Telegraf + InfluxDB + Grafana

Problem

My server keeps shutting down like once every week, and I had no idea why for the past 2 months. It was overheating… so putting it out into a vented place solved that issue.

But I wanted to be alerted of this problem before it even happens.

Solution

Setup a (Telegraf + InfluxDB + Grafana) stack.

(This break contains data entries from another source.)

theorem pv_coords_flip (g : List (List Char)) (w : Nat) (hg : g ≠ [])
    (hr : ∀ r ∈ g, r.length = w) :
    (pvCoords (pvFlip g)).Perm ((pvCoords g).map (fun q => (q.1, (w : Int) - 1 - q.2))) := by
  have hinj : Function.Injective (fun q : Int × Int => (q.1, (w : Int) - 1 - q.2)) := by
    intro q q' e
    simp only [Prod.mk.injEq] at e
    exact Prod.ext e.1 (by omega)
  rw [List.perm_ext_iff_of_nodup (pv_nodup_pvCoords _) ((pv_nodup_pvCoords g).map hinj)]
  intro p
  have h0 : (g.headD []).length = w := hr _ (pv_headD_mem g hg)
  have hlen : (pvFlip g).length = g.length := by simp [pvFlip]
  have hhead : ((pvFlip g).headD []).length = w := by
    match g, hg with
    | r :: t, _ => simpa [pvFlip] using hr r (List.mem_cons_self)
  rw [pv_mem_pvCoords, List.mem_map]
  constructor
  · rintro ⟨i, j, hi, hj, hc, rfl⟩
    rw [hlen] at hi; rw [hhead] at hj
    rw [pv_flip_cell g w hr i j hi hj] at hc
    refine ⟨((i : Nat), (w - 1 - j : Nat)), (pv_mem_pvCoords g _).mpr
      ⟨i, w - 1 - j, hi, by omega, hc, rfl⟩, ?_⟩
    simp only [Prod.mk.injEq]
    exact ⟨trivial, by omega⟩
  · rintro ⟨q, hq, rfl⟩
    rcases (pv_mem_pvCoords g q).mp hq with ⟨a, b, ha, hb, hc, rfl⟩
    rw [h0] at hb
    refine ⟨a, w - 1 - b, by omega, by omega, ?_, ?_⟩
    · rw [pv_flip_cell g w hr a (w - 1 - b) (by omega) (by omega)]
      have : w - 1 - (w - 1 - b) = b := by omega
      rw [this]
      exact hc
    · simp only [Prod.mk.injEq]
      exact ⟨trivial, by omega⟩

-- loop invariant for the rectangular stages: the grid A carries and the point list
-- B carries describe the same shape up to a translation
def PvGood (g : List (List Char)) (pts : List (Int × Int)) : Prop :=
  g ≠ [] ∧ 0 < (g.headD []).length ∧ (∀ r ∈ g, r.length = (g.headD []).length) ∧
    pts ≠ [] ∧ ∃ dx dy : Int, (pvCoords g).Perm (pts.map (fun r => (r.1 + dx, r.2 + dy)))

theorem pv_good_norm (g : List (List Char)) (pts : List (Int × Int)) (h : PvGood g pts) :
    pvNorm g = pvAltNorm pts := by
  obtain ⟨hg, hw, hr, hp, dx, dy, hperm⟩ := h
  show pvAltNorm (pvCoords g) = pvAltNorm pts
  exact pv_altNorm_eq_of_perm_shift pts (pvCoords g) dx dy hp hperm (pv_nodup_pvCoords g)

theorem pv_good_flip (g : List (List Char)) (pts : List (Int × Int)) (h : PvGood g pts) :
    pvNorm (pvFlip g) = pvAltNorm (pts.map (fun q => (q.1, -q.2))) := by
  obtain ⟨hg, hw, hr, hp, dx, dy, hperm⟩ := h
  set w := (g.headD []).length with hwdef
  show pvAltNorm (pvCoords (pvFlip g)) = _
  refine pv_altNorm_eq_of_perm_shift _ _ dx ((w : Int) - 1 - dy) (by simpa using hp) ?_
    (pv_nodup_pvCoords _)
  refine ((pv_coords_flip g w hg hr).trans
    (hperm.map (fun q : Int × Int => (q.1, (w : Int) - 1 - q.2)))).trans ?_
  apply List.Perm.of_eq
  rw [List.map_map, List.map_map]
  apply List.map_congr_left
  intro r _
  simp only [Function.comp]
  refine Prod.ext (by simp) (by simp; ring)

theorem pv_good_rot (g : List (List Char)) (pts : List (Int × Int)) (h : PvGood g pts) :
    PvGood (pvRot g) (pts.map (fun q => (q.2, -q.1))) := by
  obtain ⟨hg, hw, hr, hp, dx, dy, hperm⟩ := h
  set w := (g.headD []).length with hwdef
  have hge : ∀ r ∈ g, w ≤ r.length := fun r hrm => le_of_eq (hr r hrm).symm
  have hre := pv_rot_eq g w hg rfl hge
  have hlen : (pvRot g).length = w := by rw [hre]; simp
  have hgne : pvRot g ≠ [] := by
    intro e
    rw [e] at hlen
    simp at hlen
    omega
  have hhead : ((pvRot g).headD []).length = g.length := by
    rw [pv_rot_headD g w hg hw rfl hge]
    simp
  have hglen : 0 < g.length := List.length_pos_iff.mpr hg
  refine ⟨hgne, by omega, ?_, by simpa using hp, dy, (g.length : Int) - 1 - dx, ?_⟩
  · intro r hrm
    rw [hre] at hrm
    rcases List.mem_map.mp hrm with ⟨j, _, rfl⟩
    rw [hhead]; simp
  · refine ((pv_coords_rot g w hg hw rfl hge).trans
      (hperm.map (fun q : Int × Int => (q.2, (g.length : Int) - 1 - q.1)))).trans ?_
    apply List.Perm.of_eq
    rw [List.map_map, List.map_map]
    apply List.map_congr_left
    intro r _
    simp only [Function.comp]
    refine Prod.ext (by simp) (by simp; ring)

-- the base stage: grid facts from the precondition
theorem pv_grid_hd (shape : List String) (hne : shape ≠ []) :
    (shape.map String.toList).headD [] = (shape.headD "").toList := by
  match shape, hne with
  | t :: ts, _ => simp

theorem pv_grid_getD (shape : List String) (i : Nat) (hi : i < shape.length) :
    (shape.map String.toList).getD i [] = (shape.getD i "").toList := by
  rw [List.getD_eq_getElem _ _ (by simpa using hi), List.getD_eq_getElem _ _ hi,
    List.getElem_map]

-- A's first scan sees exactly B's coords list (up to order)
theorem pv_perm_coords0 (shape : List String) (hpre : Pre_rotations shape) :
    (pvCoords (shape.map String.toList)).Perm
      (pvAltCoords shape (shape.headD "").toList.length) := by
  obtain ⟨hne, hge, _, _⟩ := hpre
  rw [List.perm_ext_iff_of_nodup (pv_nodup_pvCoords _) (pv_nodup_altCoords _ _)]
  intro p
  rw [pv_mem_pvCoords, pv_mem_altCoords]
  constructor
  · rintro ⟨i, j, hi, hj, hc, rfl⟩
    simp only [List.length_map] at hi
    rw [pv_grid_hd shape hne] at hj
    rw [pv_grid_getD shape i hi] at hc
    exact ⟨i, j, hi, hj, hc, rfl⟩
  · rintro ⟨i, j, hi, hj, hc, rfl⟩
    rw [← pv_grid_getD shape i hi] at hc
    exact ⟨i, j, by simpa using hi, by rw [pv_grid_hd shape hne]; exact hj, hc, rfl⟩

-- A's scan of the row-reversed grid sees exactly B's mirror list (up to order)
theorem pv_perm_mirror0 (shape : List String) (hpre : Pre_rotations shape) :
    (pvCoords (pvFlip (shape.map String.toList))).Perm
      (pvAltMirror shape (shape.headD "").toList.length) := by
  obtain ⟨hne, hge, _, _⟩ := hpre
  have hhd := pv_grid_hd shape hne
  rw [List.perm_ext_iff_of_nodup (pv_nodup_pvCoords _) (pv_nodup_altMirror _ _)]
  intro p
  have hflen : (pvFlip (shape.map String.toList)).length = shape.length := by simp [pvFlip]
  have hfhd : (pvFlip (shape.map String.toList)).headD [] = (shape.headD "").toList.reverse := by
    match shape, hne with
    | t :: ts, _ => simp [pvFlip]
  have hcell : ∀ i j : Nat, i < shape.length → j < (shape.headD "").toList.length →
      ((pvFlip (shape.map String.toList)).getD i []).getD j ' '
        = (shape.getD i "").toList.getD ((shape.getD i "").toList.length - 1 - j) ' ' := by
    intro i j hi hj
    have hri : (shape.getD i "").toList.length ≥ (shape.headD "").toList.length := by
      have := hge (shape.getD i "") (by rw [List.getD_eq_getElem _ _ hi]; exact List.getElem_mem _)
      omega
    have h1 : (pvFlip (shape.map String.toList)).getD i [] = (shape.getD i "").toList.reverse := by
      rw [List.getD_eq_getElem _ _ (by simpa [pvFlip] using hi)]
      simp only [pvFlip, List.getElem_map]
      congr 1
      rw [List.getD_eq_getElem _ _ hi]
    rw [h1, List.getD_eq_getElem _ _ (by simpa using (by omega : j < (shape.getD i "").toList.length)),
      List.getElem_reverse]
    exact (List.getD_eq_getElem _ _ (by omega)).symm
  rw [pv_mem_pvCoords, pv_mem_altMirror]
  constructor
  · rintro ⟨i, j, hi, hj, hc, rfl⟩
    rw [hflen] at hi
    rw [hfhd] at hj
    simp only [List.length_reverse] at hj
    rw [hcell i j hi hj] at hc
    exact ⟨i, j, hi, hj, hc, rfl⟩
  · rintro ⟨i, j, hi, hj, hc, rfl⟩
    rw [← hcell i j hi hj] at hc
    refine ⟨i, j, by rw [hflen]; exact hi, ?_, hc, rfl⟩
    rw [hfhd]
    simpa using hj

  • InfluxDB - is a time-series database
  • Telegraf - is a binary running on the server/computer that will send temp data to InfluxDB
  • Grafana - will take data from InfluxDB and display it nicely (and also alert me when temp is too high)

ToC

InfluxDB Setup

Since I have a Proxmox Cluster, I will be using Proxmox Helper Scripts to set up an InfluxDB server.

InfluxDB can easily be setup with the following command:

bash -c "$(curl -fsSL https://raw.githubusercontent.com/community-scripts/ProxmoxVE/main/ct/influxdb.sh)"

Once installed, open the InfluxDB webpage via the URL given from the command output.

Next, we will need to create an organization, bucket and API token.

Create an organization & bucket:

alt

alt

Create an API token. Once created copy token value for future use:

alt

Telegraf Setup

On your server/computer that you want to monitor:

Install lsb-release

sudo apt-get update
sudo apt-get install lsb-release

Install Telegraf

curl -fsSL https://repos.influxdata.com/influxdata-archive_compat.key | sudo gpg --dearmor -o /etc/apt/trusted.gpg.d/influxdata.gpg
echo "deb https://repos.influxdata.com/ubuntu $(lsb_release -cs) stable" | sudo tee /etc/apt/sources.list.d/influxdata.list
sudo apt update
sudo apt install telegraf

Modify the telegraf.conf file:

vim /etc/telegraf/telegraf.conf

Find and uncomment the [[inputs.sensors]] section for temperature monitoring:

# Monitor sensors, requires lm-sensors package
[[inputs.sensors]]
## Remove numbers from field names.
## If true, a field name like 'temp1_input' will be changed to 'temp_input'.
# remove_numbers = true

## Timeout is the maximum amount of time that the sensors command can run.
# timeout = "5s"

We will also uncomment the [[inputs.net]] section for network monitoring.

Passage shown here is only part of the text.